I would not use preg_replace with empty string on "dangerous characters", since that will make the user believe he changed the password into something, but you exec something else.. So the user will set the password to something different than he put in... It would be better to give feedback to the user telling him that some characters (preferably capture and display the offending characters) did not pass through validation.

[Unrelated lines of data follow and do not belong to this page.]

-- pv_equiv track=rewrite | github.com/AtreuhLaicram/pyCode | beautiful_word.py | solution
-- ===== SOURCE A (Python) =====
-- def solution(inputString):
--     w = {}
--     abcd = [chr(letter) for letter in range(97, 123)]
--     res = True
--     for mi in abcd:
--         if mi not in w:
--             w[mi] = 0
--     letlis = [l for l in inputString]
--     for d in letlis:
--         w[d] += 1
--     g = sorted(w.keys())
--     for r in range(len(g)):
--         if g[r] == 'a':
--             pass
--         elif w[g[r]] > w[g[r-1]]:
--             res = False
--             break
--     return res
-- ===== SOURCE B (Python) =====
-- def solution(inputString):
--     w = {chr(c): 0 for c in range(97, 123)}
--     for ch in inputString:
--         w[ch] += 1
--     counts = [w[c] for c in sorted(w)]
--     return counts == sorted(counts, reverse=True)
-- ===== Notes on version B (the rewrite author's own statement) =====
-- stated objective: simpler
-- what changed: Keeps the letter-count dict (seeding it by comprehension instead of a membership-test loop, so the KeyError on non-letters is unchanged) but replaces the index-based pairwise scan with break over sorted keys by materialising the 26 counts in alphabetical order and testing equality with their reverse-sorted copy.
import Mathlib
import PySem

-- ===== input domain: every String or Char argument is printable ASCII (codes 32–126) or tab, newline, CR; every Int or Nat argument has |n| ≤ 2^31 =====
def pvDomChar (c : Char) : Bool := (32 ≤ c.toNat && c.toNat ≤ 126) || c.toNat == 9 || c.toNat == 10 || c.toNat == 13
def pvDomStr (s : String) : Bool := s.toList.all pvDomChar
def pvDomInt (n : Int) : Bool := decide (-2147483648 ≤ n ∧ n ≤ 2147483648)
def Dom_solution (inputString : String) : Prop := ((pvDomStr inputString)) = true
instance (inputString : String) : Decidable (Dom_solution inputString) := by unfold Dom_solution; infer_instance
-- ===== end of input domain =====

-- B keeps the letter-count dict (KeyError on non-letters unchanged) but replaces the index-based pairwise scan over sorted keys by comparing the alphabetical count list with its reverse-sorted copy (same result, no speed claim).
-- Equivalence is about the RETURN value; neither program mutates its argument.

-- ===== PORT A =====
-- the loop 'for r in range(len(g)): …' with its break, over index list rs;
-- g[r] / g[r-1] are ported with pyGetD (always in range here: r < len g, and r-1 is only
-- read when g[r] is not the first letter, i.e. r ≥ 1); dict lookups are ported with getD 0,
-- exact because under Pre_solution every key looked up is present (Python raises KeyError otherwise).
def solutionLoop (w : PySem.Dict Char Int) (g : List Char) : List Int → Bool
  | [] => true
  | r :: rs =>
    if PySem.List.pyGetD g r ' ' = 'a' then solutionLoop w g rs
    else if w.getD (PySem.List.pyGetD g r ' ') 0 > w.getD (PySem.List.pyGetD g (r - 1) ' ') 0 then false
    else solutionLoop w g rs

def solution (inputString : String) : Bool :=
  let w0 : PySem.Dict Char Int := PySem.Dict.empty
  -- abcd = [chr(letter) for letter in range(97, 123)]; chr is exact here (97..122 are valid code points)
  let abcd : List Char := (PySem.List.pyRange 97 123 1).map (fun letter => Char.ofNat letter.toNat)
  -- for mi in abcd: if mi not in w: w[mi] = 0
  let w1 := abcd.foldl (fun w mi => if !(w.contains mi) then w.insert mi 0 else w) w0
  let letlis : List Char := inputString.toList.map (fun l => l)
  -- for d in letlis: w[d] += 1   (modify with default 0 is exact when the key is present; Pre_solution guarantees that)
  let w := letlis.foldl (fun w d => w.modify d 0 (· + 1)) w1
  let g := PySem.List.sorted w.keys (fun x => x) false
  solutionLoop w g (PySem.List.pyRange 0 (g.length : Int) 1)

-- ===== PORT B =====
def solution_alt (inputString : String) : Bool :=
  -- w = {chr(c): 0 for c in range(97, 123)}; chr is exact here (97..122 are valid code points)
  let w0 : PySem.Dict Char Int := PySem.Dict.ofList ((PySem.List.pyRange 97 123 1).map (fun c => (Char.ofNat c.toNat, 0)))
  -- for ch in inputString: w[ch] += 1   (modify with default 0 is exact when the key is present; Pre_solution guarantees that)
  let w := inputString.toList.foldl (fun w ch => w.modify ch 0 (· + 1)) w0
  -- counts = [w[c] for c in sorted(w)]
  let counts := (PySem.List.sorted w.keys (fun x => x) false).map (fun c => w.getD c 0)
  -- counts == sorted(counts, reverse=True)
  counts == PySem.List.sorted counts (fun x => x) true

-- ===== PRECONDITION & SPEC =====
-- Pre_ excludes exactly the inputs containing a character that is not a lowercase ASCII letter: on those A raises KeyError while incrementing the count dict (and so does B).
def Pre_solution (inputString : String) : Prop := (inputString.toList.all (fun c => 97 ≤ c.toNat && c.toNat ≤ 122)) = true
instance (inputString : String) : Decidable (Pre_solution inputString) := by unfold Pre_solution; infer_instance
def pvWitness_solution : String := ("aabc")

def Spec_solution (inputString : String) (out : Bool) : Prop := out = solution_alt inputString
instance (inputString : String) (out : Bool) : Decidable (Spec_solution inputString out) := by unfold Spec_solution; infer_instance

-- ===== CLAIM (what is proved, stated in full; the proofs are below) =====
def Claim_equal_solution : Prop := ∀ (inputString : String), Dom_solution inputString → Pre_solution inputString → Spec_solution inputString (solution inputString)

-- ===== LEMMAS AND PROOFS =====

def abcdLemmaList : List Char := ['a','b','c','d','e','f','g','h','i','j','k','l','m','n','o','p','q','r','s','t','u','v','w','x','y','z']

lemma mem_abcdLemmaList (c : Char) (h1 : 97 ≤ c.toNat) (h2 : c.toNat ≤ 122) :
    c ∈ abcdLemmaList := by
  have hc : Char.ofNat c.toNat = c := Char.ofNat_toNat c
  interval_cases h : c.toNat <;> rw [← hc] <;> decide

lemma eq_sorted_rev_iff (l : List Int) :
    (l = PySem.List.sorted l (fun x => x) true) ↔ List.IsChain (· ≥ ·) l := by
  constructor
  · intro h
    have hp := PySem.List.sorted_pairwise_rev l (fun x : Int => x)
    rw [← h] at hp
    exact List.isChain_iff_pairwise.mpr hp
  · intro h
    have hp : l.Pairwise (fun a b : Int => b ≤ a) := List.isChain_iff_pairwise.mp h
    exact (PySem.List.sorted_rev_eq_self_of_pairwise l (fun x : Int => x) hp).symm

lemma getD_zero_of (l : List (Char × Int)) (h : ∀ p ∈ l, p.2 = 0) (c : Char) :
    (PySem.Dict.mk l).getD c 0 = 0 := by
  induction l with
  | nil => rfl
  | cons p rest ih =>
    rw [PySem.Dict.getD_eq_get?_getD, PySem.Dict.get?_mk_cons]
    split_ifs with hpc
    · simpa using h p (by simp)
    · rw [← PySem.Dict.getD_eq_get?_getD]
      exact ih (fun q hq => h q (by simp [hq]))

lemma getD_init (c : Char) :
    (PySem.Dict.mk [('a', 0), ('b', 0), ('c', 0), ('d', 0), ('e', 0), ('f', 0), ('g', 0), ('h', 0), ('i', 0), ('j', 0), ('k', 0), ('l', 0), ('m', 0), ('n', 0), ('o', 0), ('p', 0), ('q', 0), ('r', 0), ('s', 0), ('t', 0), ('u', 0), ('v', 0), ('w', 0), ('x', 0), ('y', 0), ('z', 0)] : PySem.Dict Char Int).getD c 0 = 0 := by
  exact getD_zero_of _ (by decide) c

lemma chain_check (n0 n1 n2 n3 n4 n5 n6 n7 n8 n9 n10 n11 n12 n13 n14 n15 n16 n17 n18 n19 n20 n21 n22 n23 n24 n25 : Nat) :
    (!decide (n0 < n1) && (!decide (n1 < n2) && (!decide (n2 < n3) && (!decide (n3 < n4) && (!decide (n4 < n5) && (!decide (n5 < n6) && (!decide (n6 < n7) && (!decide (n7 < n8) && (!decide (n8 < n9) && (!decide (n9 < n10) && (!decide (n10 < n11) && (!decide (n11 < n12) && (!decide (n12 < n13) && (!decide (n13 < n14) && (!decide (n14 < n15) && (!decide (n15 < n16) && (!decide (n16 < n17) && (!decide (n17 < n18) && (!decide (n18 < n19) && (!decide (n19 < n20) && (!decide (n20 < n21) && (!decide (n21 < n22) && (!decide (n22 < n23) && (!decide (n23 < n24) && (!decide (n24 < n25))))))))))))))))))))))))))
    = (([(n0 : Int), (n1 : Int), (n2 : Int), (n3 : Int), (n4 : Int), (n5 : Int), (n6 : Int), (n7 : Int), (n8 : Int), (n9 : Int), (n10 : Int), (n11 : Int), (n12 : Int), (n13 : Int), (n14 : Int), (n15 : Int), (n16 : Int), (n17 : Int), (n18 : Int), (n19 : Int), (n20 : Int), (n21 : Int), (n22 : Int), (n23 : Int), (n24 : Int), (n25 : Int)] : List Int) == PySem.List.sorted [(n0 : Int), (n1 : Int), (n2 : Int), (n3 : Int), (n4 : Int), (n5 : Int), (n6 : Int), (n7 : Int), (n8 : Int), (n9 : Int), (n10 : Int), (n11 : Int), (n12 : Int), (n13 : Int), (n14 : Int), (n15 : Int), (n16 : Int), (n17 : Int), (n18 : Int), (n19 : Int), (n20 : Int), (n21 : Int), (n22 : Int), (n23 : Int), (n24 : Int), (n25 : Int)] (fun x => x) true) := by
  rw [Bool.eq_iff_iff, beq_iff_eq, eq_sorted_rev_iff]
  simp only [List.isChain_cons_cons, List.IsChain.singleton, and_true, ge_iff_le,
    Bool.and_eq_true, Bool.not_eq_true', decide_eq_false_iff_not]
  omega

-- ===== VERDICT (by name: the statement is the Claim_ definition above) =====
theorem solution_spec : Claim_equal_solution := by
  unfold Claim_equal_solution
  intro s _ hpre
  unfold Spec_solution solution solution_alt
  simp only []
  have habcd : (PySem.List.pyRange 97 123 1).map (fun letter => Char.ofNat letter.toNat) = abcdLemmaList := by decide
  have hw1 : abcdLemmaList.foldl (fun w mi => if !(w.contains mi) then w.insert mi 0 else w) PySem.Dict.empty
      = (PySem.Dict.mk [('a', 0), ('b', 0), ('c', 0), ('d', 0), ('e', 0), ('f', 0), ('g', 0), ('h', 0), ('i', 0), ('j', 0), ('k', 0), ('l', 0), ('m', 0), ('n', 0), ('o', 0), ('p', 0), ('q', 0), ('r', 0), ('s', 0), ('t', 0), ('u', 0), ('v', 0), ('w', 0), ('x', 0), ('y', 0), ('z', 0)] : PySem.Dict Char Int) := by decide
  have hmap : s.toList.map (fun l => l) = s.toList := by simp
  have hw0B : PySem.Dict.ofList ((PySem.List.pyRange 97 123 1).map (fun c => (Char.ofNat c.toNat, (0 : Int))))
      = (PySem.Dict.mk [('a', 0), ('b', 0), ('c', 0), ('d', 0), ('e', 0), ('f', 0), ('g', 0), ('h', 0), ('i', 0), ('j', 0), ('k', 0), ('l', 0), ('m', 0), ('n', 0), ('o', 0), ('p', 0), ('q', 0), ('r', 0), ('s', 0), ('t', 0), ('u', 0), ('v', 0), ('w', 0), ('x', 0), ('y', 0), ('z', 0)] : PySem.Dict Char Int) := by decide
  rw [habcd, hw1, hw0B, hmap]
  generalize hWg : s.toList.foldl (fun w d => PySem.Dict.modify w d 0 (· + 1)) (PySem.Dict.mk [('a', 0), ('b', 0), ('c', 0), ('d', 0), ('e', 0), ('f', 0), ('g', 0), ('h', 0), ('i', 0), ('j', 0), ('k', 0), ('l', 0), ('m', 0), ('n', 0), ('o', 0), ('p', 0), ('q', 0), ('r', 0), ('s', 0), ('t', 0), ('u', 0), ('v', 0), ('w', 0), ('x', 0), ('y', 0), ('z', 0)] : PySem.Dict Char Int) = W
  have hkeys : W.keys = abcdLemmaList := by
    rw [← hWg, PySem.Dict.keys_foldl_modify]
    have hk0 : (PySem.Dict.mk [('a', 0), ('b', 0), ('c', 0), ('d', 0), ('e', 0), ('f', 0), ('g', 0), ('h', 0), ('i', 0), ('j', 0), ('k', 0), ('l', 0), ('m', 0), ('n', 0), ('o', 0), ('p', 0), ('q', 0), ('r', 0), ('s', 0), ('t', 0), ('u', 0), ('v', 0), ('w', 0), ('x', 0), ('y', 0), ('z', 0)] : PySem.Dict Char Int).keys = abcdLemmaList := by decide
    rw [hk0, PySem.Set.update_eq_append_filter]
    have hnil : (PySem.Set.ofList s.toList).filter (fun y => !(PySem.Set.contains abcdLemmaList y)) = [] := by
      rw [List.filter_eq_nil_iff]
      intro y hy
      have hys : y ∈ s.toList := (PySem.Set.mem_ofList s.toList y).mp hy
      have hb := List.all_eq_true.mp hpre y hys
      simp only [Bool.and_eq_true, decide_eq_true_eq] at hb
      have hmem : y ∈ abcdLemmaList := mem_abcdLemmaList y hb.1 hb.2
      simpa using hmem
    rw [hnil, List.append_nil]
  have hcnt : ∀ c : Char, W.getD c 0 = (s.toList.count c : Int) := by
    intro c
    rw [← hWg, PySem.Dict.getD_foldl_modify_add_one, getD_init, zero_add]
  rw [hkeys]
  have hsort : PySem.List.sorted abcdLemmaList (fun x => x) false = abcdLemmaList :=
    PySem.List.sorted_eq_self_of_pairwise abcdLemmaList (fun x : Char => x) (by decide)
  rw [hsort]
  have hr : PySem.List.pyRange 0 (abcdLemmaList.length : Int) 1 = ([0, 1, 2, 3, 4, 5, 6, 7, 8, 9, 10, 11, 12, 13, 14, 15, 16, 17, 18, 19, 20, 21, 22, 23, 24, 25] : List Int) := by decide
  rw [hr]
  have g0 : PySem.List.pyGetD abcdLemmaList (0) ' ' = 'a' := by decide
  have g1 : PySem.List.pyGetD abcdLemmaList (1) ' ' = 'b' := by decide
  have g2 : PySem.List.pyGetD abcdLemmaList (2) ' ' = 'c' := by decide
  have g3 : PySem.List.pyGetD abcdLemmaList (3) ' ' = 'd' := by decide
  have g4 : PySem.List.pyGetD abcdLemmaList (4) ' ' = 'e' := by decide
  have g5 : PySem.List.pyGetD abcdLemmaList (5) ' ' = 'f' := by decide
  have g6 : PySem.List.pyGetD abcdLemmaList (6) ' ' = 'g' := by decide
  have g7 : PySem.List.pyGetD abcdLemmaList (7) ' ' = 'h' := by decide
  have g8 : PySem.List.pyGetD abcdLemmaList (8) ' ' = 'i' := by decide
  have g9 : PySem.List.pyGetD abcdLemmaList (9) ' ' = 'j' := by decide
  have g10 : PySem.List.pyGetD abcdLemmaList (10) ' ' = 'k' := by decide
  have g11 : PySem.List.pyGetD abcdLemmaList (11) ' ' = 'l' := by decide
  have g12 : PySem.List.pyGetD abcdLemmaList (12) ' ' = 'm' := by decide
  have g13 : PySem.List.pyGetD abcdLemmaList (13) ' ' = 'n' := by decide
  have g14 : PySem.List.pyGetD abcdLemmaList (14) ' ' = 'o' := by decide
  have g15 : PySem.List.pyGetD abcdLemmaList (15) ' ' = 'p' := by decide
  have g16 : PySem.List.pyGetD abcdLemmaList (16) ' ' = 'q' := by decide
  have g17 : PySem.List.pyGetD abcdLemmaList (17) ' ' = 'r' := by decide
  have g18 : PySem.List.pyGetD abcdLemmaList (18) ' ' = 's' := by decide
  have g19 : PySem.List.pyGetD abcdLemmaList (19) ' ' = 't' := by decide
  have g20 : PySem.List.pyGetD abcdLemmaList (20) ' ' = 'u' := by decide
  have g21 : PySem.List.pyGetD abcdLemmaList (21) ' ' = 'v' := by decide
  have g22 : PySem.List.pyGetD abcdLemmaList (22) ' ' = 'w' := by decide
  have g23 : PySem.List.pyGetD abcdLemmaList (23) ' ' = 'x' := by decide
  have g24 : PySem.List.pyGetD abcdLemmaList (24) ' ' = 'y' := by decide
  have g25 : PySem.List.pyGetD abcdLemmaList (25) ' ' = 'z' := by decide
  simp [solutionLoop, g0, g1, g2, g3, g4, g5, g6, g7, g8, g9, g10, g11, g12, g13, g14, g15, g16, g17, g18, g19, g20, g21, g22, g23, g24, g25, hcnt]
  exact chain_check (List.count 'a' s.toList) (List.count 'b' s.toList) (List.count 'c' s.toList) (List.count 'd' s.toList) (List.count 'e' s.toList) (List.count 'f' s.toList) (List.count 'g' s.toList) (List.count 'h' s.toList) (List.count 'i' s.toList) (List.count 'j' s.toList) (List.count 'k' s.toList) (List.count 'l' s.toList) (List.count 'm' s.toList) (List.count 'n' s.toList) (List.count 'o' s.toList) (List.count 'p' s.toList) (List.count 'q' s.toList) (List.count 'r' s.toList) (List.count 's' s.toList) (List.count 't' s.toList) (List.count 'u' s.toList) (List.count 'v' s.toList) (List.count 'w' s.toList) (List.count 'x' s.toList) (List.count 'y' s.toList) (List.count 'z' s.toList)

Other than that, I think it looks pretty good. I think it provides the user with a wide range of possible character, and he doesn't need more than those to create a secure password. It might also be useful to tell the user which characters that are allowed in the password so he doesn't have to guess.

PatrikAkerstrand
This is actually part of a plug in, and I have limited ability to interact with the user. The likelyhood of a real user entering bad characters is low enough that I am willing to deal with the support calls.
Jon Drnek
Although, I could probably cause the password change to fail earlier... I'll look into that
Jon Drnek
+6  A: 

The ecscapeshellarg function is built-in to PHP, and differs across systems based on the shell to sanitize the text so that no "unsafe" characters can be passed into exec.

http://us2.php.net/manual/en/function.escapeshellarg.php

MiffTheFox
Are you saying that I don't need to bother removing bad characters if I use escapeshellarg?
Jon Drnek
Escapeshellarg will strip out anything that could be interpreted by the shell. (Or change it, for example ' => \') I'm not that familiar with htpasswd, but this would prevent any shell injection attacks.